HOW TO COMPLETE THIS TASK →
Search the records below for "length" and copy every line it turns up in.

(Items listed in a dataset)
-----
-- pv_equiv track=rewrite | github.com/JesseWebDotCom/loki-doki | v2/orchestrator/skills/holidays.py | _extract_country
-- ===== SOURCE A (Python) =====
-- from typing import Any
--
-- _COUNTRY_ALIASES = {
--     "us": "US",
--     "usa": "US",
--     "united states": "US",
--     "america": "US",
--     "japan": "JP",
--     "jp": "JP",
--     "australia": "AU",
--     "au": "AU",
--     "canada": "CA",
--     "ca": "CA",
--     "uk": "GB",
--     "united kingdom": "GB",
--     "britain": "GB",
--     "england": "GB",
-- }
--
-- def _extract_country(text: str, explicit: dict[str, Any]) -> str:
--     value = explicit.get("country")
--     if value:
--         return _COUNTRY_ALIASES.get(str(value).lower().strip(), str(value).upper().strip())
--     lower = text.lower()
--     for alias, code in sorted(_COUNTRY_ALIASES.items(), key=lambda item: len(item[0]), reverse=True):
--         if alias in lower:
--             return code
--     return "US"
-- ===== SOURCE B (Python) =====
-- from typing import Any
--
-- _COUNTRY_ALIASES = {
--     "us": "US",
--     "usa": "US",
--     "united states": "US",
--     "america": "US",
--     "japan": "JP",
--     "jp": "JP",
--     "australia": "AU",
--     "au": "AU",
--     "canada": "CA",
--     "ca": "CA",
--     "uk": "GB",
--     "united kingdom": "GB",
--     "britain": "GB",
--     "england": "GB",
-- }
--
-- def _extract_country(text: str, explicit: dict[str, Any]) -> str:
--     value = explicit.get("country")
--     if value:
--         return _COUNTRY_ALIASES.get(str(value).lower().strip(), str(value).upper().strip())
--     lower = text.lower()
--     best = None
--     for alias, code in _COUNTRY_ALIASES.items():
--         if alias in lower and (best is None or len(alias) > len(best[0])):
--             best = (alias, code)
--     return best[1] if best is not None else "US"
-- ===== Notes on version B (the rewrite author's own statement) =====
-- stated objective: simpler
-- what changed: The text fallback no longer sorts the alias dict by length: B does a single pass over _COUNTRY_ALIASES in insertion order tracking the strictly-longest matching alias, which reproduces A's longest-match/insertion-order tie-breaking without the sort.
import Mathlib
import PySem

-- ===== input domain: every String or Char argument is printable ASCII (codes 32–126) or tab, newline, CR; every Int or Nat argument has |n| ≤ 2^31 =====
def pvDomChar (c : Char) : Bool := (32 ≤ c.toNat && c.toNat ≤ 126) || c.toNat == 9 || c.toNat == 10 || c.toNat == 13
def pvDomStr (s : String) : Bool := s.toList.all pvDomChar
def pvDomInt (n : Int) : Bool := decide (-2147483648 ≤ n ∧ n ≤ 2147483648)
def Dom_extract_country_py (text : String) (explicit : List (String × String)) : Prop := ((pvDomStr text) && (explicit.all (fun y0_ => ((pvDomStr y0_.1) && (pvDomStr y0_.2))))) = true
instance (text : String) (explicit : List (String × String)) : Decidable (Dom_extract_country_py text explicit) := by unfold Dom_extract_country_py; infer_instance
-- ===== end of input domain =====

-- B replaces A's sort-by-length-then-first-substring-match fallback with a single best-tracking
-- pass over the alias dict in insertion order (objective: simpler — no sort of the constant dict).

-- the module constant _COUNTRY_ALIASES (shared by both Pythons)
def pvAliases : PySem.Dict String String :=
  PySem.Dict.ofList [("us", "US"), ("usa", "US"), ("united states", "US"), ("america", "US"), ("japan", "JP"), ("jp", "JP"), ("australia", "AU"), ("au", "AU"), ("canada", "CA"), ("ca", "CA"), ("uk", "GB"), ("united kingdom", "GB"), ("britain", "GB"), ("england", "GB")]

-- ===== PORT A =====
-- the 'for alias, code in sorted(...)' loop of A: first alias contained in lower wins
def pvFirstMatch (lower : String) : List (String × String) → String
  | [] => "US"
  | (alias_, code) :: rest => if PySem.Str.isIn alias_ lower then code else pvFirstMatch lower rest

def pvFallbackA (text : String) : String :=
  pvFirstMatch (PySem.Str.lower text)
    (PySem.List.sorted pvAliases.items (fun item => PySem.Str.len item.1) true)

def extract_country_py (text : String) (explicit : List (String × String)) : String :=
  match (PySem.Dict.mk explicit).get? "country" with
  | some v =>
      if v = "" then pvFallbackA text   -- 'if value:' — empty string is falsy
      else pvAliases.getD (PySem.Str.strip (PySem.Str.lower v)) (PySem.Str.strip (PySem.Str.upper v))
  | none => pvFallbackA text

-- ===== PORT B =====
-- B's loop body: keep the matching alias of strictly greatest length seen so far
def pvUpd (lower : String) (best : Option (String × String)) (e : String × String) :
    Option (String × String) :=
  if PySem.Str.isIn e.1 lower &&
      (match best with
       | none => true
       | some b => decide (PySem.Str.len b.1 < PySem.Str.len e.1)) then some e else best

def pvFallbackB (text : String) : String :=
  match pvAliases.items.foldl (pvUpd (PySem.Str.lower text)) none with
  | some b => b.2
  | none => "US"

def extract_country_py_alt (text : String) (explicit : List (String × String)) : String :=
  match (PySem.Dict.mk explicit).get? "country" with
  | some v =>
      if v = "" then pvFallbackB text
      else pvAliases.getD (PySem.Str.strip (PySem.Str.lower v)) (PySem.Str.strip (PySem.Str.upper v))
  | none => pvFallbackB text

-- ===== PRECONDITION & SPEC =====
def Spec_extract_country_py (text : String) (explicit : List (String × String)) (out : String) : Prop := out = extract_country_py_alt text explicit
instance (text : String) (explicit : List (String × String)) (out : String) : Decidable (Spec_extract_country_py text explicit out) := by unfold Spec_extract_country_py; infer_instance

-- ===== CLAIM (what is proved, stated in full; the proofs are below) =====
def Claim_equal_extract_country_py : Prop := ∀ (text : String) (explicit : List (String × String)), Dom_extract_country_py text explicit → Spec_extract_country_py text explicit (extract_country_py text explicit)

-- ===== LEMMAS AND PROOFS =====

-- B's update steps commute for entries of different alias length
lemma pvUpd_comm (lower : String) (s : Option (String × String)) (a b : String × String)
    (h : PySem.Str.len a.1 ≠ PySem.Str.len b.1) :
    pvUpd lower (pvUpd lower s a) b = pvUpd lower (pvUpd lower s b) a := by
  simp only [ne_eq, PySem.Str.len_eq] at h
  rcases s with _ | p <;>
    by_cases ha : PySem.Chars.isIn a.1.toList lower.toList <;>
    by_cases hb : PySem.Chars.isIn b.1.toList lower.toList <;>
    simp_all [pvUpd] <;> split_ifs <;> simp_all <;> omega

-- once the best entry dominates every remaining alias length, the fold never changes it
lemma pvFold_stay (lower : String) (a : String) (c : String) :
    ∀ t : List (String × String), (∀ x ∈ t, PySem.Str.len x.1 ≤ PySem.Str.len a) →
      t.foldl (pvUpd lower) (some (a, c)) = some (a, c) := by
  intro t
  induction t with
  | nil => intro _; rfl
  | cons y ys ih =>
      intro hle
      have hy : PySem.Str.len y.1 ≤ PySem.Str.len a := hle y (by simp)
      simp at hy
      have hstep : pvUpd lower (some (a, c)) y = some (a, c) := by
        simp only [pvUpd]
        split_ifs with hcond
        · exfalso; simp at hcond; omega
        · rfl
      simp only [List.foldl_cons, hstep]
      exact ih (fun x hx => hle x (by simp [hx]))

-- on a length-nonincreasing list, A's first-match scan equals B's best-tracking fold
lemma pvFirst_eq_fold (lower : String) :
    ∀ l : List (String × String),
      l.Pairwise (fun x y => PySem.Str.len y.1 ≤ PySem.Str.len x.1) →
      pvFirstMatch lower l =
        (match l.foldl (pvUpd lower) none with | some b => b.2 | none => "US") := by
  intro l
  induction l with
  | nil => intro _; rfl
  | cons y ys ih =>
      intro hp
      rcases List.pairwise_cons.mp hp with ⟨hdom, htail⟩
      by_cases hin : PySem.Chars.isIn y.1.toList lower.toList
      · have h1 : pvUpd lower none y = some y := by simp [pvUpd, hin]
        simp only [pvFirstMatch, List.foldl_cons, h1, PySem.Str.isIn_eq, hin, if_pos]
        rw [show (y : String × String) = (y.1, y.2) from rfl, pvFold_stay lower y.1 y.2 ys hdom]
      · have h1 : pvUpd lower none y = none := by simp [pvUpd, hin]
        simp only [pvFirstMatch, List.foldl_cons, h1, PySem.Str.isIn_eq, hin, if_neg,
          Bool.false_eq_true, not_false_iff]
        exact ih htail

-- the concrete items list and its sorted form
lemma pvItems_eq : pvAliases.items = [("us", "US"), ("usa", "US"), ("united states", "US"), ("america", "US"), ("japan", "JP"), ("jp", "JP"), ("australia", "AU"), ("au", "AU"), ("canada", "CA"), ("ca", "CA"), ("uk", "GB"), ("united kingdom", "GB"), ("britain", "GB"), ("england", "GB")] := by decide

lemma pvSortedItems :
    PySem.List.sorted pvAliases.items (fun item => PySem.Str.len item.1) true =
      [("united kingdom", "GB"), ("united states", "US"), ("australia", "AU"), ("america", "US"), ("britain", "GB"), ("england", "GB"), ("canada", "CA"), ("japan", "JP"), ("usa", "US"), ("us", "US"), ("jp", "JP"), ("au", "AU"), ("ca", "CA"), ("uk", "GB")] := by decide

-- the fold over insertion order equals the fold over the sorted order (adjacent commutations)
lemma pvPerm_fold (lower : String) (s : Option (String × String)) :
    pvAliases.items.foldl (pvUpd lower) s =
      List.foldl (pvUpd lower) s [("united kingdom", "GB"), ("united states", "US"), ("australia", "AU"), ("america", "US"), ("britain", "GB"), ("england", "GB"), ("canada", "CA"), ("japan", "JP"), ("usa", "US"), ("us", "US"), ("jp", "JP"), ("au", "AU"), ("ca", "CA"), ("uk", "GB")] := by
  rw [pvItems_eq]
  simp only [List.foldl_cons, List.foldl_nil]
  rw [pvUpd_comm lower _ ("us", "US") ("usa", "US") (by decide)]
  rw [pvUpd_comm lower _ ("us", "US") ("united states", "US") (by decide)]
  rw [pvUpd_comm lower _ ("us", "US") ("america", "US") (by decide)]
  rw [pvUpd_comm lower _ ("us", "US") ("japan", "JP") (by decide)]
  rw [pvUpd_comm lower _ ("jp", "JP") ("australia", "AU") (by decide)]
  rw [pvUpd_comm lower _ ("au", "AU") ("canada", "CA") (by decide)]
  rw [pvUpd_comm lower _ ("uk", "GB") ("united kingdom", "GB") (by decide)]
  rw [pvUpd_comm lower _ ("uk", "GB") ("britain", "GB") (by decide)]
  rw [pvUpd_comm lower _ ("uk", "GB") ("england", "GB") (by decide)]
  rw [pvUpd_comm lower _ ("usa", "US") ("united states", "US") (by decide)]
  rw [pvUpd_comm lower _ ("usa", "US") ("america", "US") (by decide)]
  rw [pvUpd_comm lower _ ("usa", "US") ("japan", "JP") (by decide)]
  rw [pvUpd_comm lower _ ("us", "US") ("australia", "AU") (by decide)]
  rw [pvUpd_comm lower _ ("jp", "JP") ("canada", "CA") (by decide)]
  rw [pvUpd_comm lower _ ("ca", "CA") ("united kingdom", "GB") (by decide)]
  rw [pvUpd_comm lower _ ("ca", "CA") ("britain", "GB") (by decide)]
  rw [pvUpd_comm lower _ ("ca", "CA") ("england", "GB") (by decide)]
  rw [pvUpd_comm lower _ ("usa", "US") ("australia", "AU") (by decide)]
  rw [pvUpd_comm lower _ ("us", "US") ("canada", "CA") (by decide)]
  rw [pvUpd_comm lower _ ("au", "AU") ("united kingdom", "GB") (by decide)]
  rw [pvUpd_comm lower _ ("au", "AU") ("britain", "GB") (by decide)]
  rw [pvUpd_comm lower _ ("au", "AU") ("england", "GB") (by decide)]
  rw [pvUpd_comm lower _ ("japan", "JP") ("australia", "AU") (by decide)]
  rw [pvUpd_comm lower _ ("usa", "US") ("canada", "CA") (by decide)]
  rw [pvUpd_comm lower _ ("jp", "JP") ("united kingdom", "GB") (by decide)]
  rw [pvUpd_comm lower _ ("jp", "JP") ("britain", "GB") (by decide)]
  rw [pvUpd_comm lower _ ("jp", "JP") ("england", "GB") (by decide)]
  rw [pvUpd_comm lower _ ("america", "US") ("australia", "AU") (by decide)]
  rw [pvUpd_comm lower _ ("japan", "JP") ("canada", "CA") (by decide)]
  rw [pvUpd_comm lower _ ("us", "US") ("united kingdom", "GB") (by decide)]
  rw [pvUpd_comm lower _ ("us", "US") ("britain", "GB") (by decide)]
  rw [pvUpd_comm lower _ ("us", "US") ("england", "GB") (by decide)]
  rw [pvUpd_comm lower _ ("usa", "US") ("united kingdom", "GB") (by decide)]
  rw [pvUpd_comm lower _ ("usa", "US") ("britain", "GB") (by decide)]
  rw [pvUpd_comm lower _ ("usa", "US") ("england", "GB") (by decide)]
  rw [pvUpd_comm lower _ ("japan", "JP") ("united kingdom", "GB") (by decide)]
  rw [pvUpd_comm lower _ ("japan", "JP") ("britain", "GB") (by decide)]
  rw [pvUpd_comm lower _ ("japan", "JP") ("england", "GB") (by decide)]
  rw [pvUpd_comm lower _ ("canada", "CA") ("united kingdom", "GB") (by decide)]
  rw [pvUpd_comm lower _ ("canada", "CA") ("britain", "GB") (by decide)]
  rw [pvUpd_comm lower _ ("canada", "CA") ("england", "GB") (by decide)]
  rw [pvUpd_comm lower _ ("america", "US") ("united kingdom", "GB") (by decide)]
  rw [pvUpd_comm lower _ ("australia", "AU") ("united kingdom", "GB") (by decide)]
  rw [pvUpd_comm lower _ ("united states", "US") ("united kingdom", "GB") (by decide)]

lemma pvFallback_eq (text : String) : pvFallbackA text = pvFallbackB text := by
  unfold pvFallbackA pvFallbackB
  rw [pvSortedItems, pvFirst_eq_fold (PySem.Str.lower text) _ (by decide), pvPerm_fold]

-- ===== VERDICT (by name: the statement is the Claim_ definition above) =====
theorem extract_country_py_spec : Claim_equal_extract_country_py := by
  intro text explicit _
  unfold Spec_extract_country_py extract_country_py extract_country_py_alt
  cases h : (PySem.Dict.mk explicit).get? "country" with
  | none => simp [pvFallback_eq]
  | some v =>
      by_cases hv : v = "" <;> simp [hv, pvFallback_eq]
-----
ANSWER TO THIS TASK →
-- what changed: The text fallback no longer sorts the alias dict by length: B does a single pass over _COUNTRY_ALIASES in insertion order tracking the strictly-longest matching alias, which reproduces A's longest-match/insertion-order tie-breaking without the sort.
-- B replaces A's sort-by-length-then-first-substring-match fallback with a single best-tracking
-- B's loop body: keep the matching alias of strictly greatest length seen so far
-- B's update steps commute for entries of different alias length
-- once the best entry dominates every remaining alias length, the fold never changes it
-- on a length-nonincreasing list, A's first-match scan equals B's best-tracking fold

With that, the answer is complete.